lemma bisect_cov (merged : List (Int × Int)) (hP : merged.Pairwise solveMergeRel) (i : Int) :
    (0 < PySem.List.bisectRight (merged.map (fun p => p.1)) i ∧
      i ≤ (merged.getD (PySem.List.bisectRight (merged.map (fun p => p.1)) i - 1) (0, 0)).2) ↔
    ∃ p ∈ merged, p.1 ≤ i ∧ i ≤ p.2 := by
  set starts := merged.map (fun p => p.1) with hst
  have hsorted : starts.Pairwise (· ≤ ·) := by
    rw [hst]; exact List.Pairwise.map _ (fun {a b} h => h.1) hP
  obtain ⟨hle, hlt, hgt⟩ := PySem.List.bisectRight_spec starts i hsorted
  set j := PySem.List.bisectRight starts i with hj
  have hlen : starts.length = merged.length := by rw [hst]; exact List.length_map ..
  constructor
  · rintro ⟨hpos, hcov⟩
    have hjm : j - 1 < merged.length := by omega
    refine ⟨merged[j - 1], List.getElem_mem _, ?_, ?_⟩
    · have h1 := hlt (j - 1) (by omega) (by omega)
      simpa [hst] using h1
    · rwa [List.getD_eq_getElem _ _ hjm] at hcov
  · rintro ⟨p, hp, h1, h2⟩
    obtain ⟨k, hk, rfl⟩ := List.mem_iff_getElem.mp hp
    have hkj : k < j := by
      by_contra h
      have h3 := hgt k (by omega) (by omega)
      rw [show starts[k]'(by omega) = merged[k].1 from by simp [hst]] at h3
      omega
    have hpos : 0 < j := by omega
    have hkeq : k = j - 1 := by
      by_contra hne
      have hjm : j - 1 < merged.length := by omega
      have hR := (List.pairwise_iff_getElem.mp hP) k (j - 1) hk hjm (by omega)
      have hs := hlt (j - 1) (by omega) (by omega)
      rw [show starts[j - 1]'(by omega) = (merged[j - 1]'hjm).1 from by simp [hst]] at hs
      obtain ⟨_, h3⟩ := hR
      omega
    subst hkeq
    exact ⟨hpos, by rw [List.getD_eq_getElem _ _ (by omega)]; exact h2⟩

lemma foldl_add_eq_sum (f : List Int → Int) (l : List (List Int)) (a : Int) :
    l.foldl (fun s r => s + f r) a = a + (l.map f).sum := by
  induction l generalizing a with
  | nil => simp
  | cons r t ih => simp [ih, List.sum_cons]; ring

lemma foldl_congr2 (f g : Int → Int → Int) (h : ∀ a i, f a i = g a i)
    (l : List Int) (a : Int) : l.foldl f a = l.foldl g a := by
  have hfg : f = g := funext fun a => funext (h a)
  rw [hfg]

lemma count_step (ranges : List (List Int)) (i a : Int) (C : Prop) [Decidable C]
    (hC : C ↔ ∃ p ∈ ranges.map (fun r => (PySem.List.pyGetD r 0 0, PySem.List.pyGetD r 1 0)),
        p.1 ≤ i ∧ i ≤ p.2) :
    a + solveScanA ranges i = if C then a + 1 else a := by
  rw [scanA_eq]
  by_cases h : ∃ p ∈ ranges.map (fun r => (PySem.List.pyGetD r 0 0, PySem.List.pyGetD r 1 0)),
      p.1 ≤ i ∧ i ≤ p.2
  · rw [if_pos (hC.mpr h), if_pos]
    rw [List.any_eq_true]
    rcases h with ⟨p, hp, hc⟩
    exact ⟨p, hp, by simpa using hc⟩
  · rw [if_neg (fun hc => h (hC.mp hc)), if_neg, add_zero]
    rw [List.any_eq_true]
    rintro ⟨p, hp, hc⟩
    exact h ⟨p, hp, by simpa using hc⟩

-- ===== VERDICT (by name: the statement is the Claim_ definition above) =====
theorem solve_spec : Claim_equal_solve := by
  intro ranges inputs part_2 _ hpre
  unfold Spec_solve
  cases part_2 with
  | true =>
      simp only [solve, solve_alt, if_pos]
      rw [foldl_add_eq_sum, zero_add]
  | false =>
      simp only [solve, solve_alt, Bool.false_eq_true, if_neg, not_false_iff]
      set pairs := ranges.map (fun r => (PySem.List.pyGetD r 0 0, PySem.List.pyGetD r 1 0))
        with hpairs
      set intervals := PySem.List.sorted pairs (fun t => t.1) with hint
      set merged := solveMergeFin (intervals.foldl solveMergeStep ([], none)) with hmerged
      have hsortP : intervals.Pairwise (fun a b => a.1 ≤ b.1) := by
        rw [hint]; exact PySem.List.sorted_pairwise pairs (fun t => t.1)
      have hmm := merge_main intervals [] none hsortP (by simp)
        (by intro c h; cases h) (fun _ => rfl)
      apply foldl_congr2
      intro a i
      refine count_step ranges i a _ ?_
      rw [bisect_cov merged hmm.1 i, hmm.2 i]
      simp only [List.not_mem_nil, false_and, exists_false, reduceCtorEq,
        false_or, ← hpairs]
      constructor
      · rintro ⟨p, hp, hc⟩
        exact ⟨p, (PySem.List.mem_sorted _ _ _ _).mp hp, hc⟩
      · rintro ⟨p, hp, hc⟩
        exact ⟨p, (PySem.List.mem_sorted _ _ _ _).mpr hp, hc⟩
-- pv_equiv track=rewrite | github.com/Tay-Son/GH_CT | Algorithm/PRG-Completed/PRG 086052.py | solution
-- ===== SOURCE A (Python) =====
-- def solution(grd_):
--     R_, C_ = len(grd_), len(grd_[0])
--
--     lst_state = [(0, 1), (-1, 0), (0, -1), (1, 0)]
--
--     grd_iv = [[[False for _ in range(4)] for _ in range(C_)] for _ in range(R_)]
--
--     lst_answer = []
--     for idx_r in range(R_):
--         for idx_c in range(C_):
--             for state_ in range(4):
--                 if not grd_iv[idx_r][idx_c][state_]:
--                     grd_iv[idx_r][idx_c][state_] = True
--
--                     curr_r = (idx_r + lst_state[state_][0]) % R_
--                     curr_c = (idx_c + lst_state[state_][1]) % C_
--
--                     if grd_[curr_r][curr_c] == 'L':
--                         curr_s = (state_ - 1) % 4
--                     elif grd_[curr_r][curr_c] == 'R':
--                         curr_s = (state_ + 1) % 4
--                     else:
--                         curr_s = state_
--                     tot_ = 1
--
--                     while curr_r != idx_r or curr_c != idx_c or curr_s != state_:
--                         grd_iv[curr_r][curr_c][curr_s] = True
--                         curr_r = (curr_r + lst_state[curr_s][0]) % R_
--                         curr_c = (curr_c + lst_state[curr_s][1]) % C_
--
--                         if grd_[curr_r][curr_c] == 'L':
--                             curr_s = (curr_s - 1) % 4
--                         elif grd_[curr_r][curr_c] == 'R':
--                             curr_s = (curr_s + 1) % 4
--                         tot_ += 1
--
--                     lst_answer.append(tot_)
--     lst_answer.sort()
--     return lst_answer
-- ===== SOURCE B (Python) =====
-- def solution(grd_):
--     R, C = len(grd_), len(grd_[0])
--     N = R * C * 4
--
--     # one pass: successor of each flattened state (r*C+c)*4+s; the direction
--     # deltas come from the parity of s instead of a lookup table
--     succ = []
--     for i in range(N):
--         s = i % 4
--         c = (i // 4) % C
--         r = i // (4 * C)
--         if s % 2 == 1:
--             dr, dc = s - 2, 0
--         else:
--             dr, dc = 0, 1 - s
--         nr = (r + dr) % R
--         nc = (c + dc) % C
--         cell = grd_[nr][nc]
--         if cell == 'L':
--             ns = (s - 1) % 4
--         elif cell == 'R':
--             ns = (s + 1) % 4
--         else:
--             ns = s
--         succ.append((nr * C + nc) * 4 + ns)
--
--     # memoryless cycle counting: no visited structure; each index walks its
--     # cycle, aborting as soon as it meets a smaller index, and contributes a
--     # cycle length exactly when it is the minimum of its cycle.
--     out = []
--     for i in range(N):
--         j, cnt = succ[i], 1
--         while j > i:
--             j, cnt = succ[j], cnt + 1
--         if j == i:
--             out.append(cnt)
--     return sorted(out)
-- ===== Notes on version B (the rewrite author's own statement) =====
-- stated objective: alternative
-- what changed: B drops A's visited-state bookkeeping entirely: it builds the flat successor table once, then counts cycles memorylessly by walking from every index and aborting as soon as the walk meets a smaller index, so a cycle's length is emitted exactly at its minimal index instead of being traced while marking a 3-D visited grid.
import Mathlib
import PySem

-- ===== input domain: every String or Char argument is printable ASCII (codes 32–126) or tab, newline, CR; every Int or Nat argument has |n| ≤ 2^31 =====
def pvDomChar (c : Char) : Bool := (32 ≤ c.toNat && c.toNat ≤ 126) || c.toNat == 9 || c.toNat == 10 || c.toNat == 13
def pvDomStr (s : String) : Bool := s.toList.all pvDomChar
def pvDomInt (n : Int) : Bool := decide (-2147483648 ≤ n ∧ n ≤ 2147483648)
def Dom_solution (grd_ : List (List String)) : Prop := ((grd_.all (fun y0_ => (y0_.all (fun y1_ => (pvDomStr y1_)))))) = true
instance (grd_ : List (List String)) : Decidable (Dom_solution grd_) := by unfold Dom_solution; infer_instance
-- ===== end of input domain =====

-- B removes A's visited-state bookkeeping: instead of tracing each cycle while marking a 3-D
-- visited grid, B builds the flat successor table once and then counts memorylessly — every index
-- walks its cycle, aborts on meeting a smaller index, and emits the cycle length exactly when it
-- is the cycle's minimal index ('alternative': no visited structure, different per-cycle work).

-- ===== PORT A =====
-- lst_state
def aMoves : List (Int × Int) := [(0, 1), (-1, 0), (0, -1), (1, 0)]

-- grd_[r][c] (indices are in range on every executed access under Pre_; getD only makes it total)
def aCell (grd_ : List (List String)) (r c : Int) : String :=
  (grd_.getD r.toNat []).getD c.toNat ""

═══

In the material above, locate the line containing "exact ⟨p, (PySem.List.mem_sorted _ _ _ _).mp hp, hc⟩" and the line containing "lst_state[state_][0]) % R_". Transcribe exactly those two lines and every line between them, and nothing more.

[Completed task]
        exact ⟨p, (PySem.List.mem_sorted _ _ _ _).mp hp, hc⟩
      · rintro ⟨p, hp, hc⟩
        exact ⟨p, (PySem.List.mem_sorted _ _ _ _).mpr hp, hc⟩
-- pv_equiv track=rewrite | github.com/Tay-Son/GH_CT | Algorithm/PRG-Completed/PRG 086052.py | solution
-- ===== SOURCE A (Python) =====
-- def solution(grd_):
--     R_, C_ = len(grd_), len(grd_[0])
--
--     lst_state = [(0, 1), (-1, 0), (0, -1), (1, 0)]
--
--     grd_iv = [[[False for _ in range(4)] for _ in range(C_)] for _ in range(R_)]
--
--     lst_answer = []
--     for idx_r in range(R_):
--         for idx_c in range(C_):
--             for state_ in range(4):
--                 if not grd_iv[idx_r][idx_c][state_]:
--                     grd_iv[idx_r][idx_c][state_] = True
--
--                     curr_r = (idx_r + lst_state[state_][0]) % R_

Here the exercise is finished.